Tensile Fracture Behaviour of Thin G550 Sheet Steels (No. R773)

Abstract

Cold formed structural members are fabricated from sheet steels which must meet the material requirements prescribed in applicable national design standards. The Australian / New Zealand standard for cold-formed steel structures (AS/NZS 4600) allows for the use of thin (t < 0.9 mm), high strength (fy = 550 MPa) sheet steels in all structural sections. However, due to the low ductility exhibited by sheet steels which are cold reduced to thickness, the engineer must use a yield stress and ultimate strength reduced to 75% of the minimum specified values. The American Iron and Steel Institute (AISI) Specification further limits the use of thin, high strength steels to roofing, siding and floor decking panels. Sheet steels are required to have a minimum elongation capability to ensure that members and connections can undergo small displacements without a loss in structural performance, and to reduce the harmful effects of stress concentrations.
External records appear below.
-- pv_equiv track=rewrite | github.com/nuprl/MultiPL-T | multipl_e_target_adaptor/dirty_proc_python.py | proc_content
-- ===== SOURCE A (Python) =====
-- def proc_content(content):
--     lines = content.split("\n")
--     before = ""
--     body = ""
--     num_docstring = 0
--     for line in lines:
--         if num_docstring == 2:
--             body += line + "\n"
--         else:
--             before += line + "\n"
--         if '"""' in line and num_docstring < 2:
--             num_docstring += line.count('"""')
--
--     return before
-- ===== SOURCE B (Python) =====
-- def proc_content(content):
--     p1 = content.find('"""')
--     if p1 == -1:
--         return content + "\n"
--     p2 = content.find('"""', p1 + 3)
--     if p2 == -1:
--         return content + "\n"
--     nl = content.find("\n", p2)
--     if nl == -1:
--         return content + "\n"
--     return content[:nl] + "\n"
-- ===== Notes on version B (the rewrite author's own statement) =====
-- stated objective: simpler
-- what changed: Replaced the line-splitting fold that accumulates three pieces of state (before/body/docstring counter) with three direct string searches: find the first and second '"""' markers and the next newline, then slice the content there.
-- intended difference: On inputs where the running count of '"""' occurrences jumps from below 2 to above 2 on a single non-final line (e.g. three markers on one line), A's 'num_docstring == 2' test never fires so A returns the entire content plus a newline, while B returns the content truncated after that line, which is the intended 'cut after the docstring closes' behaviour. — e.g. on proc_content("\"\"\"a\"\"\"b\"\"\"\nc"): A returns "\"\"\"a\"\"\"b\"\"\"\nc\n", B returns "\"\"\"a\"\"\"b\"\"\"\n"
import Mathlib
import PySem

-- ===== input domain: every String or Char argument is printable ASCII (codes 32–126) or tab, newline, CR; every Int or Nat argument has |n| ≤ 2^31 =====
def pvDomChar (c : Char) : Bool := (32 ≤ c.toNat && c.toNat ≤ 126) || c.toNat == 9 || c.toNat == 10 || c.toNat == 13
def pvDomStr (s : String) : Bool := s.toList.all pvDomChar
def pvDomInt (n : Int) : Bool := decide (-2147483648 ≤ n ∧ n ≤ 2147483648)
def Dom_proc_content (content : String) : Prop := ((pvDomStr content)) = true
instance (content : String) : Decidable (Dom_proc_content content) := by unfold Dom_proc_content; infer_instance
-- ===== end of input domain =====

-- B replaces A's line-splitting fold (before/body/counter state) with three direct
-- string searches and one slice (objective: simpler); on inputs where A's counter
-- jumps past 2 on one non-final line, A returns everything while B truncates (see D_).

-- ===== PORT A =====
def pvQ : List Char := ['\"', '\"', '\"']

def pvStepA (st : List Char × List Char × Int) (l : List Char) :
    List Char × List Char × Int :=
  let st2 : List Char × List Char × Int :=
    if st.2.2 = 2 then (st.1, st.2.1 ++ l ++ ['\n'], st.2.2)
    else (st.1 ++ l ++ ['\n'], st.2.1, st.2.2)
  let n' : Int :=
    if PySem.Chars.isIn pvQ l && decide (st2.2.2 < 2) then
      st2.2.2 + (PySem.Chars.count l pvQ : Int)
    else st2.2.2
  (st2.1, st2.2.1, n')

def pvProcA (cs : List Char) : List Char :=
  ((PySem.Chars.splitOn cs ['\n']).foldl pvStepA ([], [], 0)).1

def proc_content (content : String) : String :=
  String.ofList (pvProcA content.toList)

-- ===== PORT B =====
def pvProcB (cs : List Char) : List Char :=
  let p1 := PySem.Chars.find cs pvQ
  if p1 = -1 then cs ++ ['\n']
  else
    let p2 := PySem.Chars.findFrom cs pvQ (p1 + 3) none
    if p2 = -1 then cs ++ ['\n']
    else
      let nl := PySem.Chars.findFrom cs ['\n'] p2 none
      if nl = -1 then cs ++ ['\n']
      else PySem.Chars.slice cs none (some nl) ++ ['\n']

def proc_content_alt (content : String) : String :=
  String.ofList (pvProcB content.toList)

-- ===== PRECONDITION & SPEC =====
-- On inputs where the running count of '"""' occurrences jumps from below 2 to above 2 on a
-- single non-final line, A's 'num_docstring == 2' test never fires so A returns the whole
-- content plus '\n', while B truncates after that line — the intended behaviour.
def D_proc_content (content : String) : Prop :=
  let ls := PySem.Chars.splitOn content.toList ['\n']
  let f := fun i => ((ls.take i).map (PySem.Chars.count · ['\"', '\"', '\"'])).sum
  ∃ i < ls.length - 1, f i < 2 ∧ 2 < f (i + 1)

instance (content : String) : Decidable (D_proc_content content) := by
  unfold D_proc_content; infer_instance

def Spec_proc_content (content : String) (out : String) : Prop :=
  ¬ D_proc_content content → out = proc_content_alt content
instance (content : String) (out : String) : Decidable (Spec_proc_content content out) := by
  unfold Spec_proc_content; infer_instance

def pvDiffWitness_proc_content : String := "\"\"\"a\"\"\"b\"\"\"\nc"
def pvDiffWitnessOut_proc_content : String × String :=
  ("\"\"\"a\"\"\"b\"\"\"\nc\n", "\"\"\"a\"\"\"b\"\"\"\n")

-- ===== CLAIM (what is proved, stated in full; the proofs are below) =====
def Claim_unchanged_proc_content : Prop :=
  ∀ (content : String), Dom_proc_content content → Spec_proc_content content (proc_content content)
def Claim_changed_proc_content : Prop :=
  Dom_proc_content (pvDiffWitness_proc_content) ∧ D_proc_content (pvDiffWitness_proc_content) ∧
  proc_content (pvDiffWitness_proc_content) = pvDiffWitnessOut_proc_content.1 ∧
  proc_content_alt (pvDiffWitness_proc_content) = pvDiffWitnessOut_proc_content.2 ∧
  pvDiffWitnessOut_proc_content.1 ≠ pvDiffWitnessOut_proc_content.2
def Claim_exact_proc_content : Prop :=
  ∀ (content : String), Dom_proc_content content → D_proc_content content →
    proc_content content ≠ proc_content_alt content

-- ===== LEMMAS AND PROOFS =====

-- model of A's loop: the 'before' accumulator as a function of the remaining lines and counter
def pvA : List (List Char) → Int → List Char
  | [], _ => []
  | l :: ls, n =>
    let n' : Int :=
      if PySem.Chars.isIn pvQ l && decide (n < 2) then n + (PySem.Chars.count l pvQ : Int)
      else n
    if n = 2 then pvA ls n' else l ++ '\n' :: pvA ls n'

-- model of B generalized to "still need 2 - n occurrences" (n = 0 or 1)
def pvPos (cs : List Char) (n : Int) : Int :=
  if n = 1 then PySem.Chars.find cs pvQ
  else if PySem.Chars.find cs pvQ = -1 then -1
  else PySem.Chars.findFrom cs pvQ (PySem.Chars.find cs pvQ + 3) none

def pvB (cs : List Char) (n : Int) : List Char :=
  if pvPos cs n = -1 then cs ++ ['\n']
  else if PySem.Chars.findFrom cs ['\n'] (pvPos cs n) none = -1 then cs ++ ['\n']
  else cs.take (PySem.Chars.findFrom cs ['\n'] (pvPos cs n) none).toNat ++ ['\n']

-- the difference region, as a recursion over the lines with running counter n
def pvDm : List (List Char) → Int → Prop
  | [], _ => False
  | l :: ls, n =>
    if 2 ≤ n + (PySem.Chars.count l pvQ : Int) then
      2 < n + (PySem.Chars.count l pvQ : Int) ∧ ls ≠ []
    else pvDm ls (n + (PySem.Chars.count l pvQ : Int))

-- structural counter for greedy non-overlapping occurrences of pvQ
def pvMCnt : List Char → Nat
  | [] => 0
  | c :: t => if pvQ.isPrefixOf (c :: t) then 1 + pvMCnt (t.drop 2) else pvMCnt t
termination_by l => l.length
decreasing_by
  · simp only [List.length_drop, List.length_cons]; omega
  · simp

theorem pv_sgo_step_nl (fuel : Nat) (t cur : List Char) (acc : List (List Char)) :
    PySem.Chars.splitOn.go ['\n'] (fuel + 1) ('\n' :: t) cur acc =
      PySem.Chars.splitOn.go ['\n'] fuel t [] (cur.reverse :: acc) := by
  simp [PySem.Chars.splitOn.go, List.isPrefixOf]

theorem pv_sgo_step_ne (fuel : Nat) (c : Char) (t cur : List Char) (acc : List (List Char))
    (hc : c ≠ '\n') :
    PySem.Chars.splitOn.go ['\n'] (fuel + 1) (c :: t) cur acc =
      PySem.Chars.splitOn.go ['\n'] fuel t (c :: cur) acc := by
  simp [PySem.Chars.splitOn.go, List.isPrefixOf, Ne.symm hc]

theorem pv_sgoAcc (fuel : Nat) : ∀ (l cur : List Char) (acc : List (List Char)),
    PySem.Chars.splitOn.go ['\n'] fuel l cur acc =
      acc.reverse ++ PySem.Chars.splitOn.go ['\n'] fuel l cur [] := by
  induction fuel with
  | zero => intro l cur acc; simp [PySem.Chars.splitOn.go]
  | succ f ih =>
    intro l cur acc
    cases l with
    | nil => simp [PySem.Chars.splitOn.go]
    | cons c t =>
      by_cases hp : c = '\n'
      · subst hp
        rw [pv_sgo_step_nl f t cur acc, pv_sgo_step_nl f t cur []]
        rw [ih _ _ (cur.reverse :: acc), ih _ _ (cur.reverse :: [])]
        simp
      · rw [pv_sgo_step_ne f c t cur acc hp, pv_sgo_step_ne f c t cur [] hp]
        rw [ih _ _ acc]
The ductility criterion specified in the Australian / New Zealand and North American design standards is based on an investigation of sheet steels by Dhalla and Winter, which did not include the thin high strength G550 sheet steels available today. A previous research report entitled Ductility of G550 Sheet Steels in Tension – Elongation Measurements and Perforated Tests (No. R735) details the basic material behaviour of G550 sheet steels. The authors concluded that the ability of G550 sheet steels to undergo deformation is dependent on the direction of load within the material, where transverse specimens exhibit the least amount of overall, local and uniform elongation. Furthermore, the G550 sheet steels that were tested for this project do not meet the Dhalla and Winter material requirements regardless of direction, except for the uniform elongation of longitudinal coupon specimens. This document reports on the failure mechanisms, as well as the fracture properties of G550 sheet steels tested in tension. Descriptions of failure surfaces, which were observed through a scanning electron microscope are provided. The failure behaviour of perforated and solid coupon specimens is documented, the fracture resistance of G550 sheet steels is measured for a range of temperatures and a numerical study of the effect of cracks on structural performance in the elastic load range is completed using the FRANC2D finite element computer program.